* _DATA UNDER STUDY_
-- pv_equiv track=rewrite | github.com/jnoel01/CS_115 | HW2.py | helper
-- ===== SOURCE A (Python) =====
-- def helper(s1,s2,a):
--     if s1=='' or s2=='':
--         return []
--     if s1[0]==s2[0]:
--         a+=1
--         return [a] +helper(s1[1:], s2[1:],a)
--     else:
--         a += 1
--         return helper(s1[1:], s2, a)
-- ===== SOURCE B (Python) =====
-- def helper(s1, s2, a):
--     res = []
--     j = 0
--     n2 = len(s2)
--     for i, c in enumerate(s1):
--         if j >= n2:
--             break
--         if c == s2[j]:
--             res.append(a + i + 1)
--             j += 1
--     return res
-- ===== Notes on version B (the rewrite author's own statement) =====
-- stated objective: faster
-- what changed: Replaced recursive string slicing (each step copies the string tails) by a single iterative index-based scan with a two-pointer cursor into s2, appending a+i+1 at matches.
import Mathlib
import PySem

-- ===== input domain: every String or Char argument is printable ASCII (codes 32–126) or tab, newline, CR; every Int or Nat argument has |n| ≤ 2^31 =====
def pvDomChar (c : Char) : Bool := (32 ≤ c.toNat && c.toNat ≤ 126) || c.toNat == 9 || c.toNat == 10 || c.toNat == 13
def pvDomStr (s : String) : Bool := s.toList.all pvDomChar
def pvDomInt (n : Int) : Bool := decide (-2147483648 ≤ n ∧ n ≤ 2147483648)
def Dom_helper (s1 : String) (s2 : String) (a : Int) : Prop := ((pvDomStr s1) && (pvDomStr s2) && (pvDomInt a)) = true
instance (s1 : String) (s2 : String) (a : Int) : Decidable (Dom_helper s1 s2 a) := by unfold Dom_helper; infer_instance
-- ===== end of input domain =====

-- B replaces A's recursive string slicing by one iterative index-based two-pointer scan (objective: faster, asymptotic).

-- ===== PORT A =====
-- A recurses on the two strings, slicing off heads; ported as structural recursion on the char lists.
def helperRecA : List Char → List Char → Int → List Int
  | [], _, _ => []
  | _ :: _, [], _ => []
  | c1 :: t1, c2 :: t2, a =>
    if c1 = c2 then (a + 1) :: helperRecA t1 t2 (a + 1)
    else helperRecA t1 (c2 :: t2) (a + 1)

def helper (s1 : String) (s2 : String) (a : Int) : List Int :=
  helperRecA s1.toList s2.toList a

-- ===== PORT B =====
-- B's loop: one pass over enumerate(s1) with a cursor j into s2; break when j reaches len(s2).
def helperLoopB (l2 : List Char) : List (Int × Char) → Nat → Int → List Int
  | [], _, _ => []
  | (i, c) :: rest, j, a =>
    if h : l2.length ≤ j then []
    else if c = l2[j]'(by omega) then (a + i + 1) :: helperLoopB l2 rest (j + 1) a
    else helperLoopB l2 rest j a

def helper_alt (s1 : String) (s2 : String) (a : Int) : List Int :=
  helperLoopB s2.toList (PySem.List.enumerate s1.toList 0) 0 a

-- ===== PRECONDITION & SPEC =====
def Spec_helper (s1 : String) (s2 : String) (a : Int) (out : List Int) : Prop := out = helper_alt s1 s2 a
instance (s1 : String) (s2 : String) (a : Int) (out : List Int) : Decidable (Spec_helper s1 s2 a out) := by unfold Spec_helper; infer_instance

-- ===== CLAIM (what is proved, stated in full; the proofs are below) =====
def Claim_equal_helper : Prop := ∀ (s1 : String) (s2 : String) (a : Int), Dom_helper s1 s2 a → Spec_helper s1 s2 a (helper s1 s2 a)

-- ===== LEMMAS AND PROOFS =====

theorem helperLoop_eq_rec (l1 l2 : List Char) :
    ∀ (j : Nat) (s a : Int), j ≤ l2.length →
      helperLoopB l2 (PySem.List.enumerate l1 s) j a = helperRecA l1 (l2.drop j) (a + s) := by
  induction l1 with
  | nil =>
    intro j s a _
    simp [PySem.List.enumerate_nil, helperLoopB]
    cases l2.drop j <;> simp [helperRecA]
  | cons c t1 ih =>
    intro j s a hj
    rw [PySem.List.enumerate_cons]
    by_cases h : l2.length ≤ j
    · have hdrop : l2.drop j = [] := List.drop_eq_nil_of_le h
      simp [helperLoopB, h, hdrop, helperRecA]
    · have hlt : j < l2.length := by omega
      have hdrop : l2.drop j = l2[j] :: l2.drop (j + 1) := List.drop_eq_getElem_cons hlt
      rw [hdrop]
      by_cases hc : c = l2[j]
      · simp only [helperLoopB, dif_neg h, if_pos hc, helperRecA]
        rw [ih (j + 1) (s + 1) a (by omega)]
        ring_nf
      · simp only [helperLoopB, dif_neg h, if_neg hc, helperRecA]
        rw [ih j (s + 1) a (by omega), ← hdrop]
        ring_nf

-- ===== VERDICT (by name: the statement is the Claim_ definition above) =====
theorem helper_spec : Claim_equal_helper := by
  intro s1 s2 a _
  unfold Spec_helper helper helper_alt
  rw [helperLoop_eq_rec s1.toList s2.toList 0 0 a (by omega)]
  simp
-- pv_equiv track=rewrite | github.com/nroad-gith-admin/document-extraction | src/tabular_data_extraction/format2/quantifyData3.py | df_to_list
-- ===== SOURCE A (Python) =====
-- def df_to_list( df):
--     newli = []
--     for di in list(df):
--         di = str(di)
--         if '\n' in di:
--             newli.extend(di.split('\n'))
--         else:
--             newli.append(di)
--
--     return newli
-- ===== SOURCE B (Python) =====
-- def df_to_list(df):
--     parts = [str(di) for di in df]
--     if not parts:
--         return []
--     return '\n'.join(parts).split('\n')
-- ===== Notes on version B (the rewrite author's own statement) =====
-- stated objective: idiomatic
-- what changed: Instead of a per-element branch (membership test, then split-and-extend or append), B joins all items with newlines and does one global split, guarding the empty input where the join-then-split path would yield a single empty string.
import Mathlib
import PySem

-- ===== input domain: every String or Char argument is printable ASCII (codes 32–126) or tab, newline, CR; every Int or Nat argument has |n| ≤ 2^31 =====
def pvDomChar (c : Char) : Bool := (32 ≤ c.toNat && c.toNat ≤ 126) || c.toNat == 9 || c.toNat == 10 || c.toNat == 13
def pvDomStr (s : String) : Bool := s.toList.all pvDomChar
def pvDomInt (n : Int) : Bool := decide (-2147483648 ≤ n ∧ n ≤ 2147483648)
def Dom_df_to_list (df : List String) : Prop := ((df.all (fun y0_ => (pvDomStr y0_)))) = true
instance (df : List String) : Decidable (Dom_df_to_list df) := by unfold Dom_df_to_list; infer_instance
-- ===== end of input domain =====

-- B joins all items with '\n' and does ONE global split (with an empty-list guard) instead of A's per-element membership test and branch; same return value, same cost.

-- s.split(sep) for the nonempty literal sep both Pythons use (Python split with sep ≠ '')
def pySplit (s sep : String) : List String :=
  (PySem.Chars.splitOn s.toList sep.toList).map String.ofList

-- ===== PORT A =====
def df_to_list (df : List String) : List String :=
  df.foldl (fun newli di =>
    if PySem.Str.isIn "\n" di then newli ++ pySplit di "\n"
    else newli ++ [di]) []

-- ===== PORT B =====
def df_to_list_alt (df : List String) : List String :=
  let parts := df.map (fun di => di)
  if parts.isEmpty then []
  else pySplit (PySem.Str.join "\n" parts) "\n"

-- ===== PRECONDITION & SPEC =====
def Spec_df_to_list (df : List String) (out : List String) : Prop := out = df_to_list_alt df
instance (df : List String) (out : List String) : Decidable (Spec_df_to_list df out) := by unfold Spec_df_to_list; infer_instance

-- ===== CLAIM (what is proved, stated in full; the proofs are below) =====
def Claim_equal_df_to_list : Prop := ∀ (df : List String), Dom_df_to_list df → Spec_df_to_list df (df_to_list df)

-- ===== LEMMAS AND PROOFS =====

theorem modifyHead_id' {α : Type} (l : List α) : List.modifyHead (fun x => x) l = l := by
  cases l <;> rfl

-- PySem's fuel-based splitOn.go with a single-character separator, characterised by List.splitOn
theorem go_single (c : Char) : ∀ (l : List Char) (fuel : Nat), l.length ≤ fuel →
    ∀ (cur : List Char) (acc : List (List Char)),
    PySem.Chars.splitOn.go [c] fuel l cur acc
      = acc.reverse ++ (l.splitOn c).modifyHead (cur.reverse ++ ·) := by
  intro l
  induction l with
  | nil =>
    intro fuel _ cur acc
    cases fuel <;> simp [PySem.Chars.splitOn.go, List.splitOn]
  | cons c' rest ih =>
    intro fuel hf cur acc
    cases fuel with
    | zero => simp at hf
    | succ f =>
      rw [PySem.Chars.splitOn.go]
      by_cases h : c' = c
      · subst h
        simp only [List.isPrefixOf, beq_self_eq_true, Bool.true_and, if_true,
          List.length_singleton, List.drop_one, List.tail_cons]
        rw [ih f (by simpa using hf)]
        simp [List.splitOn, List.splitOnP_cons, modifyHead_id']
      · have hp : ([c].isPrefixOf (c' :: rest)) = false := by
          simp [List.isPrefixOf]; exact fun hh => (h hh.symm).elim
        rw [if_neg (by simp [hp])]
        rw [ih f (by simpa using hf)]
        simp only [List.splitOn, List.splitOnP_cons, beq_iff_eq, h, if_false,
          List.modifyHead_modifyHead]
        have hfun : (fun x => (c' :: cur).reverse ++ x)
            = ((fun x : List Char => cur.reverse ++ x) ∘ List.cons c') := by
          funext x; simp
        rw [hfun]

theorem splitOn_single (c : Char) (s : List Char) :
    PySem.Chars.splitOn s [c] = s.splitOn c := by
  rw [PySem.Chars.splitOn, go_single c s (s.length + 1) (by omega)]
  simp [modifyHead_id']

-- splitting a '\n'-join of a NONEMPTY list of pieces = concatenating the per-piece splits
theorem split_join (c : Char) : ∀ (p : List Char) (ps : List (List Char)),
    (PySem.Chars.join [c] (p :: ps)).splitOn c = (p :: ps).flatMap (·.splitOn c) := by
  intro p ps
  induction ps generalizing p with
  | nil => simp [PySem.Chars.join, List.intercalate]
  | cons q qs ih =>
    have hj : PySem.Chars.join [c] (p :: q :: qs) = p ++ c :: PySem.Chars.join [c] (q :: qs) := by
      simp [PySem.Chars.join, List.intercalate]
    rw [hj]
    show List.splitOnP _ _ = _
    rw [List.splitOnP_append_cons _ _ _ c (by simp)]
    have := ih q
    simp only [List.splitOn] at this ⊢
    rw [this]
    simp

theorem pySplit_nl (di : String) :
    pySplit di "\n" = (di.toList.splitOn '\n').map String.ofList := by
  rw [pySplit]
  rw [show ("\n" : String).toList = ['\n'] from rfl, splitOn_single]

-- A's branch is split-and-extend in both cases: with no '\n' present, split returns the item alone
theorem branch_eq (newli : List String) (di : String) :
    (if PySem.Str.isIn "\n" di then newli ++ pySplit di "\n" else newli ++ [di])
      = newli ++ pySplit di "\n" := by
  split_ifs with h
  · rfl
  · have hninf : ¬ (("\n" : String).toList <:+: di.toList) := by
      intro hinf
      exact h ((PySem.Str.isIn_iff_infix _ _).mpr hinf)
    have hnm : '\n' ∉ di.toList := by
      intro hm
      exact hninf ((List.singleton_infix_iff _ _).mpr hm)
    rw [pySplit_nl, List.splitOn, List.splitOnP_eq_single _ _ (by
      intro x hx
      simp only [beq_iff_eq]
      intro he
      exact hnm (he ▸ hx))]
    simp

-- ===== VERDICT (by name: the statement is the Claim_ definition above) =====
theorem df_to_list_spec : Claim_equal_df_to_list := by
  intro df _
  unfold Spec_df_to_list df_to_list df_to_list_alt
  have hfold : df.foldl (fun newli di =>
      if PySem.Str.isIn "\n" di then newli ++ pySplit di "\n" else newli ++ [di]) []
      = df.foldl (fun newli di => newli ++ pySplit di "\n") [] := by
    congr 1
    funext newli di
    exact branch_eq newli di
  rw [hfold, PySem.List.foldl_append_eq_flatMap]
  cases df with
  | nil => simp
  | cons p ps =>
    simp only [List.map_id_fun', id_eq, List.isEmpty_cons, Bool.false_eq_true, if_false]
    rw [pySplit_nl, PySem.Str.join]
    rw [show (String.ofList (PySem.Chars.join "\n".toList (List.map String.toList (p :: ps)))).toList
        = PySem.Chars.join ['\n'] (List.map String.toList (p :: ps)) from by
      simp [String.toList_ofList]]
    rw [show List.map String.toList (p :: ps) = p.toList :: ps.map String.toList from rfl]
    rw [split_join]
    simp only [List.nil_append, List.map_flatMap]
    rw [show p.toList :: List.map String.toList ps = (p :: ps).map String.toList from rfl,
      List.flatMap_map]
    congr 1
    funext di
    rw [pySplit_nl]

* _EXERCISE AIM_
List every line above containing the word "pvDomStr".

* _ANSWER TO THE EXERCISE_
def pvDomStr (s : String) : Bool := s.toList.all pvDomChar
def Dom_helper (s1 : String) (s2 : String) (a : Int) : Prop := ((pvDomStr s1) && (pvDomStr s2) && (pvDomInt a)) = true
def pvDomStr (s : String) : Bool := s.toList.all pvDomChar
def Dom_df_to_list (df : List String) : Prop := ((df.all (fun y0_ => (pvDomStr y0_)))) = true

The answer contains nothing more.